Discovering rot underneath the failed stucco while the house is being worked on.
Busy busy busy.
(Unbloggable.)
Busy busy busy.
Having a much-needed and totally fun party to show off the WiiU and drink wine with friends on a Saturday night. (Thanks, Nintendo!)
Busy busy busy.
18 April 2013
Guns, Furious
Liz Gumbinner, a/k/a Mom-101, is furious too, and has a list of things you can do.
Me, I used the list of twitter handles that the Huffington Post helpfully published, and sent a tweet to every single senator on that list - even though none of them represent me. Pissing in the wind, I'm sure, but at least I felt like I'd done something.
Remember Network? Even if you never saw the movie, you've probably heard the quote:
I want you to get up right now, sit up, go to your windows, open them and stick your head out and yell - 'I'm as mad as hell and I'm not going to take this anymore!' Things have got to change.

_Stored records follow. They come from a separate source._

-- pv_equiv track=rewrite | github.com/KolbotForever/darcs-visual-pickit | nip_parser.py | find_invalid_comparison_operators
-- ===== SOURCE A (Python) =====
-- def find_invalid_comparison_operators(text: str):
--     text = text or ""
--     bad = []
--     bracket_depth = 0
--     i = 0
--     while i < len(text):
--         ch = text[i]
--         if ch == "[":
--             bracket_depth += 1
--             i += 1
--             continue
--         if ch == "]":
--             bracket_depth = max(0, bracket_depth - 1)
--             i += 1
--             continue
--         if bracket_depth == 0 and ch in "<>!=":
--             j = i
--             while j < len(text) and text[j] in "<>!=":
--                 j += 1
--             op_run = text[i:j]
--             if op_run not in ("==", "!=", ">=", "<=", ">", "<"):
--                 bad.append((op_run, i + 1))
--             i = j
--             continue
--         i += 1
--     return bad
-- ===== SOURCE B (Python) =====
-- def find_invalid_comparison_operators(text: str):
--     text = text or ""
--     VALID = ("==", "!=", ">=", "<=", ">", "<")
--     bad = []
--     depth = 0
--     run = ""
--     start = 0
--     for pos, ch in enumerate(text):
--         if ch in "<>!=" and depth == 0:
--             if not run:
--                 start = pos + 1
--             run += ch
--             continue
--         if run:
--             if run not in VALID:
--                 bad.append((run, start))
--             run = ""
--         if ch == "[":
--             depth += 1
--         elif ch == "]":
--             depth = max(0, depth - 1)
--     if run and run not in VALID:
--         bad.append((run, start))
--     return bad
-- ===== Notes on version B (the rewrite author's own statement) =====
-- stated objective: simpler
-- what changed: A's index-jumping while-loop with a nested run-scanning inner while is replaced by a single left-to-right fold over enumerate(text) that carries (depth, current operator run, its start, results) in its state and flushes the run when a non-operator char or the end of the text is reached.
import Mathlib
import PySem

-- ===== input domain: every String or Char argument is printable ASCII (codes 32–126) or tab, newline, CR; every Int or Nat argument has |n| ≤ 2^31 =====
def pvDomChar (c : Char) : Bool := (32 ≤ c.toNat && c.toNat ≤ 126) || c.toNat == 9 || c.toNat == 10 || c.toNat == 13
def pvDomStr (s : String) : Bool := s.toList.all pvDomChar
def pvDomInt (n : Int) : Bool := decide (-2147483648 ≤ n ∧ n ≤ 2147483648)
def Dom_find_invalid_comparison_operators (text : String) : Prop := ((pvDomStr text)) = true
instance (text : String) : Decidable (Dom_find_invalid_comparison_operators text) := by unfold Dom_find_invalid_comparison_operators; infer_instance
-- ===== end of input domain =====

-- B replaces A's index-jumping while-loop (with its inner run-scanning while) by a single
-- left-to-right fold that accumulates the current operator run in its state (objective: simpler).

-- ===== PORT A =====
-- ch ∈ "<>!=": membership in the list of those four characters (exact on chars)
def pvOps : List Char := ['<', '>', '!', '=']
-- the tuple ("==", "!=", ">=", "<=", ">", "<")
def pvValid : List String := ["==", "!=", ">=", "<=", ">", "<"]

-- inner while: 'while j < len(text) and text[j] in "<>!=": j += 1'
def pvRunEnd (cs : List Char) (j : Nat) : Nat :=
  if h : j < cs.length then
    if cs[j] ∈ pvOps then pvRunEnd cs (j + 1) else j
  else j
termination_by cs.length - j

theorem pvRunEnd_ge (cs : List Char) (j : Nat) : j ≤ pvRunEnd cs j := by
  unfold pvRunEnd
  split
  · split
    · have := pvRunEnd_ge cs (j + 1); omega
    · exact le_refl _
  · exact le_refl _
termination_by cs.length - j

theorem pvRunEnd_gt (cs : List Char) (j : Nat) (h : j < cs.length) (hop : cs[j] ∈ pvOps) :
    j < pvRunEnd cs j := by
  unfold pvRunEnd
  rw [dif_pos h, if_pos hop]
  have := pvRunEnd_ge cs (j + 1); omega

-- outer while loop of A, state (i, bracket_depth, bad)
def pvALoop (cs : List Char) (i : Nat) (depth : Nat) (bad : List (String × Int)) :
    List (String × Int) :=
  if h : i < cs.length then
    let ch := cs[i]
    if ch = '[' then pvALoop cs (i + 1) (depth + 1) bad
    else if ch = ']' then pvALoop cs (i + 1) (max 0 (depth - 1)) bad
    else if hc : depth = 0 ∧ ch ∈ pvOps then
      let j := pvRunEnd cs i
      have hij : i < j := pvRunEnd_gt cs i h hc.2
      -- op_run = text[i:j] with 0 ≤ i ≤ j: exactly drop/take
      let op_run := String.ofList ((cs.drop i).take (j - i))
      let bad' := if op_run ∈ pvValid then bad else bad ++ [(op_run, (i : Int) + 1)]
      pvALoop cs j depth bad'
    else pvALoop cs (i + 1) depth bad
  else bad
termination_by cs.length - i
decreasing_by all_goals omega

def find_invalid_comparison_operators (text : String) : List (String × Int) :=
  -- 'text = text or ""' is the identity on strings here
  pvALoop text.toList 0 0 []

-- ===== PORT B =====
-- fold state: (depth, run, start, bad)
def pvStep (st : Nat × String × Int × List (String × Int)) (p : Int × Char) :
    Nat × String × Int × List (String × Int) :=
  let (depth, run, start, bad) := st
  let (pos, ch) := p
  if ch ∈ pvOps ∧ depth = 0 then
    let start' := if run = "" then pos + 1 else start
    (depth, run.push ch, start', bad)
  else
    let bad' := if run ≠ "" ∧ run ∉ pvValid then bad ++ [(run, start)] else bad
    let depth' := if ch = '[' then depth + 1 else if ch = ']' then max 0 (depth - 1) else depth
    (depth', "", start, bad')

-- final 'if run and run not in VALID' flush
def pvFinish (st : Nat × String × Int × List (String × Int)) : List (String × Int) :=
  let (_, run, start, bad) := st
  if run ≠ "" ∧ run ∉ pvValid then bad ++ [(run, start)] else bad

def find_invalid_comparison_operators_alt (text : String) : List (String × Int) :=
  pvFinish ((PySem.List.enumerate text.toList 0).foldl pvStep (0, "", 0, []))

-- ===== PRECONDITION & SPEC =====
def Spec_find_invalid_comparison_operators (text : String) (out : List (String × Int)) : Prop := out = find_invalid_comparison_operators_alt text
instance (text : String) (out : List (String × Int)) : Decidable (Spec_find_invalid_comparison_operators text out) := by unfold Spec_find_invalid_comparison_operators; infer_instance

-- ===== CLAIM (what is proved, stated in full; the proofs are below) =====
def Claim_equal_find_invalid_comparison_operators : Prop := ∀ (text : String), Dom_find_invalid_comparison_operators text → Spec_find_invalid_comparison_operators text (find_invalid_comparison_operators text)

-- ===== LEMMAS AND PROOFS =====

theorem pvRunEnd_le (cs : List Char) (j : Nat) (h : j ≤ cs.length) : pvRunEnd cs j ≤ cs.length := by
  unfold pvRunEnd
  split
  · split
    · exact pvRunEnd_le cs (j + 1) (by omega)
    · exact h
  · exact h
termination_by cs.length - j

-- every char of the scanned run is an operator char
theorem pvRunEnd_ops (cs : List Char) (j : Nat) :
    ∀ c ∈ (cs.drop j).take (pvRunEnd cs j - j), c ∈ pvOps := by
  unfold pvRunEnd
  split
  · rename_i h
    split
    · rename_i hop
      intro c hc
      have hge := pvRunEnd_ge cs (j + 1)
      rw [List.drop_eq_getElem_cons h] at hc
      have htake : pvRunEnd cs (j + 1) - j = (pvRunEnd cs (j + 1) - (j + 1)) + 1 := by omega
      rw [htake, List.take_succ_cons] at hc
      rcases List.mem_cons.mp hc with h1 | h2
      · exact h1 ▸ hop
      · exact pvRunEnd_ops cs (j + 1) c h2
    · simp
  · simp
termination_by cs.length - j

-- the char at the run's end (if any) is not an operator char
theorem pvRunEnd_stop (cs : List Char) (j k : Nat) (hk : pvRunEnd cs j = k)
    (h : k < cs.length) : cs[k] ∉ pvOps := by
  by_cases h1 : j < cs.length
  · by_cases h2 : cs[j] ∈ pvOps
    · exact pvRunEnd_stop cs (j + 1) k (by rw [pvRunEnd, dif_pos h1, if_pos h2] at hk; exact hk) h
    · have hjk : k = j := by rw [pvRunEnd, dif_pos h1, if_neg h2] at hk; omega
      subst hjk; exact h2
  · have hjk : k = j := by rw [pvRunEnd, dif_neg h1] at hk; omega
    subst hjk; exact absurd h h1
termination_by cs.length - j

-- folding pvStep at depth 0 over a block of operator chars accumulates them into the run
theorem pvRunFold (u : List Char) (hu : ∀ c ∈ u, c ∈ pvOps) (k : Int) (run : String)
    (s : Int) (bad : List (String × Int)) :
    (PySem.List.enumerate u k).foldl pvStep (0, run, s, bad)
      = (0, run ++ String.ofList u, (if run = "" ∧ u ≠ [] then k + 1 else s), bad) := by
  induction u generalizing k run s with
  | nil => simp [PySem.List.enumerate_nil]
  | cons c rest ih =>
    rw [PySem.List.enumerate_cons, List.foldl_cons]
    have hc : c ∈ pvOps := hu c (List.mem_cons_self ..)
    have hstep : pvStep (0, run, s, bad) (k, c)
        = (0, run.push c, (if run = "" then k + 1 else s), bad) := by
      simp [pvStep, hc]
    rw [hstep, ih (fun c hc => hu c (List.mem_cons_of_mem _ hc))]
    have hpush : run.push c ≠ "" := by simp
    have hmk : run.push c ++ String.ofList rest = run ++ String.ofList (c :: rest) := by
      apply String.ext; simp
    rw [hmk]
    by_cases hr : run = "" <;> simp [hr, hpush]

-- main invariant: the fold over the enumerated suffix, finished, equals A's loop
theorem pvMain (cs : List Char) (i : Nat) (d : Nat) (s : Int) (bad : List (String × Int)) :
    pvFinish ((PySem.List.enumerate (cs.drop i) (i : Int)).foldl pvStep (d, "", s, bad))
      = pvALoop cs i d bad := by
  by_cases h : i < cs.length
  · by_cases h1 : cs[i] = '['
    · rw [List.drop_eq_getElem_cons h, PySem.List.enumerate_cons, List.foldl_cons]
      have hstep : pvStep (d, "", s, bad) ((i : Int), cs[i]) = (d + 1, "", s, bad) := by
        simp [pvStep, h1, pvOps]
      rw [hstep]
      have := pvMain cs (i + 1) (d + 1) s bad
      rw [pvALoop]; simp only [h, dif_pos]; rw [if_pos h1]
      push_cast at this ⊢; exact this
    · by_cases h2 : cs[i] = ']'
      · rw [List.drop_eq_getElem_cons h, PySem.List.enumerate_cons, List.foldl_cons]
        have hstep : pvStep (d, "", s, bad) ((i : Int), cs[i]) = (max 0 (d - 1), "", s, bad) := by
          simp [pvStep, h2, pvOps]
        rw [hstep]
        have := pvMain cs (i + 1) (max 0 (d - 1)) s bad
        rw [pvALoop]; simp only [h, dif_pos]; rw [if_neg h1, if_pos h2]
        push_cast at this ⊢; exact this
      · by_cases h3 : d = 0 ∧ cs[i] ∈ pvOps
        · -- operator-run case
          obtain ⟨hd, hop⟩ := h3
          subst hd
          set j := pvRunEnd cs i with hj
          have hij : i < j := pvRunEnd_gt cs i h hop
          have hjle : j ≤ cs.length := pvRunEnd_le cs i (by omega)
          set u : List Char := (cs.drop i).take (j - i) with hu
          have hulen : u.length = j - i := by
            rw [hu, List.length_take, List.length_drop]; omega
          have hune : u ≠ [] := by
            intro hnil; rw [hnil] at hulen; simp at hulen; omega
          have huops : ∀ c ∈ u, c ∈ pvOps := pvRunEnd_ops cs i
          have hdecomp : cs.drop i = u ++ cs.drop j := by
            have hdd : (cs.drop i).drop (j - i) = cs.drop j := by
              rw [List.drop_drop]
              congr 1
              omega
            rw [hu, ← hdd, List.take_append_drop]
          set op_run := String.ofList u with hor
          have horne : op_run ≠ "" := by
            rcases u with _ | ⟨c, rest⟩
            · exact absurd rfl hune
            · simp [hor]
          set bad' := if op_run ∈ pvValid then bad else bad ++ [(op_run, (i : Int) + 1)] with hbad'
          have hA : pvALoop cs i 0 bad = pvALoop cs j 0 bad' := by
            rw [pvALoop, dif_pos h, if_neg h1, if_neg h2,
              dif_pos (show (0 : Nat) = 0 ∧ cs[i] ∈ pvOps from ⟨rfl, hop⟩)]
          rw [hdecomp, PySem.List.enumerate_append, List.foldl_append]
          rw [pvRunFold u huops _ _ _ _]
          have hoff : (i : Int) + u.length = (j : Int) := by
            rw [hulen]; omega
          rw [hoff, if_pos (show ("" : String) = "" ∧ u ≠ [] from ⟨rfl, hune⟩)]
          rw [show ("" : String) ++ String.ofList u = op_run from by simp [hor]]
          -- now the fold continues from position j with run = op_run
          by_cases hjl : j < cs.length
          · have hstop : cs[j] ∉ pvOps := pvRunEnd_stop cs i j hj.symm hjl
            rw [List.drop_eq_getElem_cons hjl, PySem.List.enumerate_cons, List.foldl_cons]
            have hflush : (if op_run ≠ "" ∧ op_run ∉ pvValid then bad ++ [(op_run, (i : Int) + 1)] else bad) = bad' := by
              by_cases hv : op_run ∈ pvValid <;> simp [hbad', hv, horne]
            by_cases hb1 : cs[j] = '['
            · have hstep : pvStep (0, op_run, (i : Int) + 1, bad) ((j : Int), cs[j])
                  = (1, "", (i : Int) + 1, bad') := by
                simp only [pvStep, hb1, pvOps]
                rw [if_neg (by simp), hflush]
                simp
              rw [hstep]
              have := pvMain cs (j + 1) 1 ((i : Int) + 1) bad'
              rw [hA, pvALoop]; simp only [hjl, dif_pos]; rw [if_pos hb1]
              push_cast at this ⊢; exact this
            · by_cases hb2 : cs[j] = ']'
              · have hstep : pvStep (0, op_run, (i : Int) + 1, bad) ((j : Int), cs[j])
                    = (max 0 (0 - 1), "", (i : Int) + 1, bad') := by
                  simp only [pvStep, hb2, pvOps]
                  rw [if_neg (by simp), hflush]
                  simp
                rw [hstep]
                have := pvMain cs (j + 1) (max 0 (0 - 1)) ((i : Int) + 1) bad'
                rw [hA, pvALoop]; simp only [hjl, dif_pos]; rw [if_neg hb1, if_pos hb2]
                push_cast at this ⊢; exact this
              · have hstep : pvStep (0, op_run, (i : Int) + 1, bad) ((j : Int), cs[j])
                    = (0, "", (i : Int) + 1, bad') := by
                  simp only [pvStep, hb1, hb2]
                  rw [if_neg (by simp [hstop]), hflush]
                  simp
                rw [hstep]
                have := pvMain cs (j + 1) 0 ((i : Int) + 1) bad'
                rw [hA, pvALoop]; simp only [hjl, dif_pos]
                rw [if_neg hb1, if_neg hb2, dif_neg (by simp [hstop])]
                push_cast at this ⊢; exact this
          · have hje : j = cs.length := by omega
            rw [List.drop_eq_nil_of_le (by omega), PySem.List.enumerate_nil, List.foldl_nil]
            rw [hA, pvALoop, dif_neg hjl]
            by_cases hv : op_run ∈ pvValid <;> simp [pvFinish, hbad', hv, horne]
        · -- plain char at depth d (or operator char inside brackets)
          rw [List.drop_eq_getElem_cons h, PySem.List.enumerate_cons, List.foldl_cons]
          have hnot : ¬ (cs[i] ∈ pvOps ∧ d = 0) := fun ⟨a, b⟩ => h3 ⟨b, a⟩
          have hstep : pvStep (d, "", s, bad) ((i : Int), cs[i]) = (d, "", s, bad) := by
            simp [pvStep, hnot, h1, h2]
          rw [hstep]
          have := pvMain cs (i + 1) d s bad
          rw [pvALoop]; simp only [h, dif_pos]
          rw [if_neg h1, if_neg h2, dif_neg h3]
          push_cast at this ⊢; exact this
  · rw [List.drop_eq_nil_of_le (by omega), PySem.List.enumerate_nil, List.foldl_nil]
    rw [pvALoop, dif_neg h]
    simp [pvFinish]
termination_by cs.length - i
decreasing_by all_goals omega

-- ===== VERDICT (by name: the statement is the Claim_ definition above) =====
theorem find_invalid_comparison_operators_spec : Claim_equal_find_invalid_comparison_operators := by
  intro text _
  unfold Spec_find_invalid_comparison_operators
  unfold find_invalid_comparison_operators find_invalid_comparison_operators_alt
  have := pvMain text.toList 0 0 0 []
  simpa using this.symm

But first, you've gotta get mad!... You've got to say, 'I'm as mad as hell, and I'm not going to take this anymore!' Then we'll figure out what to do about the depression and the inflation and the oil crisis. But first get up out of your chairs, open the window, stick your head out, and yell, and say it: "I'M AS MAD AS HELL, AND I'M NOT GOING TO TAKE THIS ANYMORE!"
So, whatcha gonna do?
12 April 2013
Good Wives
I mean, not that I have anything against puff paste - other than I think it's often used as a misguided replacement for pie crust and is better suited to palmiers and vol-au-vents - but um, Good Wives? What the hell is a good wife?
Good: a general term of approval or commendation, meaning "as it should be" or "better than average"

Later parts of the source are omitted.